▶ INSTRUCTIONS TO FOLLOW: Give back, exactly and with nothing added, the lines that run from the one containing "cases b1 <;>" to the final line below.
START MATERIAL PROVIDED
-- pv_equiv track=rewrite | github.com/royalrew/sintari-relations | agents/plan_interventions/main.py | derive_metrics
-- ===== SOURCE A (Python) =====
-- from typing import Dict, List, Any, Tuple
--
-- DEFAULT_SUCCESS = [
--     "Färre eskalationer per vecka",
--     "Högre upplevd förståelse (självskattning)",
--     "Ökad följsamhet till överenskommelser"
-- ]
--
-- def derive_metrics(insights: Dict[str, Any]) -> List[str]:
--     metrics = list(DEFAULT_SUCCESS)
--     risks = [r.lower() for r in insights.get("risks", [])] if insights else []
--     if any("defensiv" in r for r in risks):
--         metrics.append("Minskad defensiv respons vid feedback")
--     if any("tillit" in r for r in risks):
--         metrics.append("Färre brutna mikrolöften per vecka")
--     strengths = [s.lower() for s in insights.get("strengths", [])] if insights else []
--     if any("empati" in s for s in strengths):
--         metrics.append("Ökad validering uttryckt (antal/vecka)")
--     # unika + bevara ordning
--     seen, uniq = set(), []
--     for m in metrics:
--         if m not in seen:
--             seen.add(m); uniq.append(m)
--     return uniq
-- ===== SOURCE B (Python) =====
-- from typing import Dict, List, Any
--
-- DEFAULT_SUCCESS = [
--     "Färre eskalationer per vecka",
--     "Högre upplevd förståelse (självskattning)",
--     "Ökad följsamhet till överenskommelser"
-- ]
--
-- FIELD_KEYWORDS = {"risks": ["defensiv", "tillit"], "strengths": ["empati"]}
--
-- KEYWORD_METRICS = [
--     ("defensiv", "Minskad defensiv respons vid feedback"),
--     ("tillit", "Färre brutna mikrolöften per vecka"),
--     ("empati", "Ökad validering uttryckt (antal/vecka)"),
-- ]
--
-- def derive_metrics(insights):
--     # One pass over the insight entries, collecting the set of matched keywords,
--     # then map the matched keywords to their metrics in a fixed order.
--     matched = set()
--     for field, values in (insights.items() if insights else []):
--         for kw in FIELD_KEYWORDS.get(field, []):
--             if any(kw in v.lower() for v in values):
--                 matched.add(kw)
--     return DEFAULT_SUCCESS + [m for kw, m in KEYWORD_METRICS if kw in matched]
-- ===== Notes on version B (the rewrite author's own statement) =====
-- stated objective: alternative
-- what changed: Inverts the iteration: instead of per-field dict lookups with three unrolled keyword ifs and a seen-set dedup loop, B makes one pass over the insight entries, collecting matched keywords into a set via a field->keywords table, and then maps matched keywords to metrics through a keyword->metric table; the dedup pass disappears.
import Mathlib
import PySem

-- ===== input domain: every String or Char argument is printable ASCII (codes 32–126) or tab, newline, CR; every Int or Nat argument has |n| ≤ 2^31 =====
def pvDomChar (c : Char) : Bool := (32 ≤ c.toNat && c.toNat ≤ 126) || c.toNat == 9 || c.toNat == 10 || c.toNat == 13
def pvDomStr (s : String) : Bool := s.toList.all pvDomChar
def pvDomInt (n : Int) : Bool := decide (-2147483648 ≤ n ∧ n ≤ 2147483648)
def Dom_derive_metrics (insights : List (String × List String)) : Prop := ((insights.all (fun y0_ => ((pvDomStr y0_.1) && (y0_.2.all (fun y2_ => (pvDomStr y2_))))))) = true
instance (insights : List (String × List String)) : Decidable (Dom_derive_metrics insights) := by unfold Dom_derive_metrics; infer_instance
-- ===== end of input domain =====

-- B inverts the iteration: one pass over the insight entries collecting matched keywords
-- into a set via a field->keywords table, then a keyword->metric table maps them to the
-- extra metrics; no per-field lookups, no unrolled ifs, no dedup pass (objective: alternative).

-- ===== PORT A =====
def derive_metrics (insights : List (String × List String)) : List String :=
  let metrics : List String :=
    ["Färre eskalationer per vecka",
     "Högre upplevd förståelse (självskattning)",
     "Ökad följsamhet till överenskommelser"]
  let risks : List String :=
    if insights.isEmpty then []
    else ((PySem.Dict.mk insights).getD "risks" []).map PySem.Str.lower
  let metrics :=
    if risks.any (fun r => PySem.Str.isIn "defensiv" r) then
      metrics ++ ["Minskad defensiv respons vid feedback"] else metrics
  let metrics :=
    if risks.any (fun r => PySem.Str.isIn "tillit" r) then
      metrics ++ ["Färre brutna mikrolöften per vecka"] else metrics
  let strengths : List String :=
    if insights.isEmpty then []
    else ((PySem.Dict.mk insights).getD "strengths" []).map PySem.Str.lower
  let metrics :=
    if strengths.any (fun s => PySem.Str.isIn "empati" s) then
      metrics ++ ["Ökad validering uttryckt (antal/vecka)"] else metrics
  -- seen-set + uniq-list dedup loop
  (metrics.foldl
    (fun (st : PySem.Set String × List String) m =>
      if st.1.contains m then st else (st.1.add m, st.2 ++ [m]))
    (PySem.Set.empty, [])).2

-- ===== PORT B =====
def pvFieldKeywords : PySem.Dict String (List String) :=
  PySem.Dict.mk [("risks", ["defensiv", "tillit"]), ("strengths", ["empati"])]

def pvKeywordMetrics : List (String × String) :=
  [("defensiv", "Minskad defensiv respons vid feedback"),
   ("tillit", "Färre brutna mikrolöften per vecka"),
   ("empati", "Ökad validering uttryckt (antal/vecka)")]

def derive_metrics_alt (insights : List (String × List String)) : List String :=
  let matched : PySem.Set String :=
    (if insights.isEmpty then [] else insights).foldl
      (fun matched item =>
        (pvFieldKeywords.getD item.1 []).foldl
          (fun matched kw =>
            if item.2.any (fun v => PySem.Str.isIn kw (PySem.Str.lower v)) then
              matched.add kw
            else matched)
          matched)
      PySem.Set.empty
  ["Färre eskalationer per vecka",
   "Högre upplevd förståelse (självskattning)",
   "Ökad följsamhet till överenskommelser"] ++
  pvKeywordMetrics.filterMap (fun p =>
    if matched.contains p.1 then some p.2 else none)

-- ===== PRECONDITION & SPEC =====
-- Pre_ excludes association lists with duplicate keys: a Python dict cannot carry duplicate
-- keys at all, so every input A actually accepts is admitted; on duplicate-key lists A's
-- first-match lookup vs B's full scan is an artefact of the encoding, not of the programs.
def Pre_derive_metrics (insights : List (String × List String)) : Prop :=
  (insights.map Prod.fst).Nodup
instance (insights : List (String × List String)) : Decidable (Pre_derive_metrics insights) := by unfold Pre_derive_metrics; infer_instance

def pvWitness_derive_metrics : (List (String × List String)) :=
  [("risks", ["lite defensivt", "ok"]), ("strengths", ["Empatisk"])]

def Spec_derive_metrics (insights : List (String × List String)) (out : List String) : Prop := out = derive_metrics_alt insights
instance (insights : List (String × List String)) (out : List String) : Decidable (Spec_derive_metrics insights out) := by unfold Spec_derive_metrics; infer_instance

-- ===== CLAIM (what is proved, stated in full; the proofs are below) =====
def Claim_equal_derive_metrics : Prop := ∀ (insights : List (String × List String)), Dom_derive_metrics insights → Pre_derive_metrics insights → Spec_derive_metrics insights (derive_metrics insights)

-- ===== LEMMAS AND PROOFS =====

-- whether keyword kw matches some value of the entry
def pvHit (kw : String) (vals : List String) : Bool :=
  vals.any (fun v => PySem.Str.isIn kw (PySem.Str.lower v))

theorem inner_contains (vals kws : List String) (m : PySem.Set String) (kw : String) :
  (kws.foldl (fun matched k =>
      if vals.any (fun v => PySem.Str.isIn k (PySem.Str.lower v)) then PySem.Set.add matched k
      else matched) m).contains kw
  = (m.contains kw || (kws.contains kw && pvHit kw vals)) := by
  induction kws generalizing m with
  | nil => simp
  | cons k ks ih =>
    simp only [List.foldl_cons]
    by_cases hv : (vals.any (fun v => PySem.Str.isIn k (PySem.Str.lower v))) = true
    · simp only [hv, if_true, ih]
      rw [Bool.eq_iff_iff]
      simp only [Bool.or_eq_true, Bool.and_eq_true, PySem.Set.contains_iff,
        PySem.Set.mem_add, List.contains_eq_mem, decide_eq_true_eq, List.mem_cons]
      by_cases hkk : kw = k
      · subst hkk
        have : pvHit kw vals = true := hv
        simp [this]
      · simp [hkk]
    · simp only [Bool.not_eq_true] at hv
      simp only [hv, Bool.false_eq_true, if_false, ih]
      rw [Bool.eq_iff_iff]
      simp only [Bool.or_eq_true, Bool.and_eq_true, PySem.Set.contains_iff,
        List.contains_eq_mem, decide_eq_true_eq, List.mem_cons]
      by_cases hkk : kw = k
      · subst hkk
        have : pvHit kw vals = false := hv
        simp [this]
      · simp [hkk]

theorem hk_def (k : String) : (pvFieldKeywords.getD k []).contains "defensiv" = (k == "risks") := by
  by_cases h : k = "risks"
  · subst h; decide
  · by_cases h2 : k = "strengths"
    · subst h2; decide
    · simp [pvFieldKeywords, PySem.Dict.getD_eq_get?_getD, PySem.Dict.get?, beq_iff_eq, Ne.symm h, Ne.symm h2, h]

theorem hk_til (k : String) : (pvFieldKeywords.getD k []).contains "tillit" = (k == "risks") := by
  by_cases h : k = "risks"
  · subst h; decide
  · by_cases h2 : k = "strengths"
    · subst h2; decide
    · simp [pvFieldKeywords, PySem.Dict.getD_eq_get?_getD, PySem.Dict.get?, beq_iff_eq, Ne.symm h, Ne.symm h2, h]

theorem hk_emp (k : String) : (pvFieldKeywords.getD k []).contains "empati" = (k == "strengths") := by
  by_cases h : k = "risks"
  · subst h; decide
  · by_cases h2 : k = "strengths"
    · subst h2; decide
    · simp [pvFieldKeywords, PySem.Dict.getD_eq_get?_getD, PySem.Dict.get?, beq_iff_eq, Ne.symm h, Ne.symm h2, h2]

theorem derive_metrics_any_eq_getD (l : List (String × List String))
    (hn : (l.map Prod.fst).Nodup) (key kw : String)
    (hk : ∀ k, (pvFieldKeywords.getD k []).contains kw = (k == key)) :
    l.any (fun it => (pvFieldKeywords.getD it.1 []).contains kw && pvHit kw it.2)
    = ((PySem.Dict.mk l).getD key []).any
        (fun s => PySem.Str.isIn kw (PySem.Str.lower s)) := by
  induction l with
  | nil => simp [PySem.Dict.getD, PySem.Dict.get?]
  | cons p rest ih =>
    simp only [List.map_cons, List.nodup_cons] at hn
    rw [PySem.Dict.getD_eq_get?_getD, PySem.Dict.get?_mk_cons]
    by_cases hpk : p.1 = key
    · have hb : (p.1 == key) = true := by simp [hpk]
      have hrest : rest.any (fun it => (pvFieldKeywords.getD it.1 []).contains kw && pvHit kw it.2) = false := by
        rw [List.any_eq_false]
        intro it hit
        have : it.1 ≠ key := by
          intro hc
          apply hn.1
          rw [hpk, ← hc]
          exact List.mem_map.mpr ⟨it, hit, rfl⟩
        simp only [hk it.1]
        simp [this]
      simp only [List.any_cons, hrest, Bool.or_false, hk p.1, hb, Bool.true_and]
      simp [pvHit]
    · have hb : (p.1 == key) = false := by simp [hpk]
      simp only [List.any_cons, hk p.1, hb, Bool.false_and, Bool.false_or]
      rw [ih hn.2, PySem.Dict.getD_eq_get?_getD]
      simp

theorem derive_metrics_fold_contains (l : List (String × List String))
    (m : PySem.Set String) (kw : String) :
    (l.foldl
      (fun matched item =>
        (pvFieldKeywords.getD item.1 []).foldl
          (fun matched kw =>
            if item.2.any (fun v => PySem.Str.isIn kw (PySem.Str.lower v)) then
              PySem.Set.add matched kw
            else matched)
          matched)
      m).contains kw
    = (m.contains kw ||
       l.any (fun it => (pvFieldKeywords.getD it.1 []).contains kw && pvHit kw it.2)) := by
  induction l generalizing m with
  | nil => simp
  | cons it rest ih =>
    simp only [List.foldl_cons, ih, inner_contains, List.any_cons]
    cases m.contains kw <;> simp

-- ===== VERDICT (by name: the statement is the Claim_ definition above) =====
theorem derive_metrics_spec : Claim_equal_derive_metrics := by
  intro insights _ hpre
  unfold Spec_derive_metrics derive_metrics derive_metrics_alt
  cases h : insights.isEmpty
  · simp only [Bool.false_eq_true, if_false]
    simp only [List.any_map, Function.comp_def]
    simp only [pvKeywordMetrics, List.filterMap_cons, List.filterMap_nil]
    rw [derive_metrics_fold_contains, derive_metrics_fold_contains, derive_metrics_fold_contains]
    simp only [derive_metrics_any_eq_getD insights hpre "risks" "defensiv" hk_def,
      derive_metrics_any_eq_getD insights hpre "risks" "tillit" hk_til,
      derive_metrics_any_eq_getD insights hpre "strengths" "empati" hk_emp]
    generalize ((PySem.Dict.mk insights).getD "risks" []).any
        (fun s => PySem.Str.isIn "defensiv" (PySem.Str.lower s)) = b1
    generalize ((PySem.Dict.mk insights).getD "risks" []).any
        (fun s => PySem.Str.isIn "tillit" (PySem.Str.lower s)) = b2
    generalize ((PySem.Dict.mk insights).getD "strengths" []).any
        (fun s => PySem.Str.isIn "empati" (PySem.Str.lower s)) = b3
    cases b1 <;> cases b2 <;> cases b3 <;> decide
  · rw [List.isEmpty_iff] at h
    subst h
    decide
END MATERIAL PROVIDED
▶ RESULT:
    cases b1 <;> cases b2 <;> cases b3 <;> decide
  · rw [List.isEmpty_iff] at h
    subst h
    decide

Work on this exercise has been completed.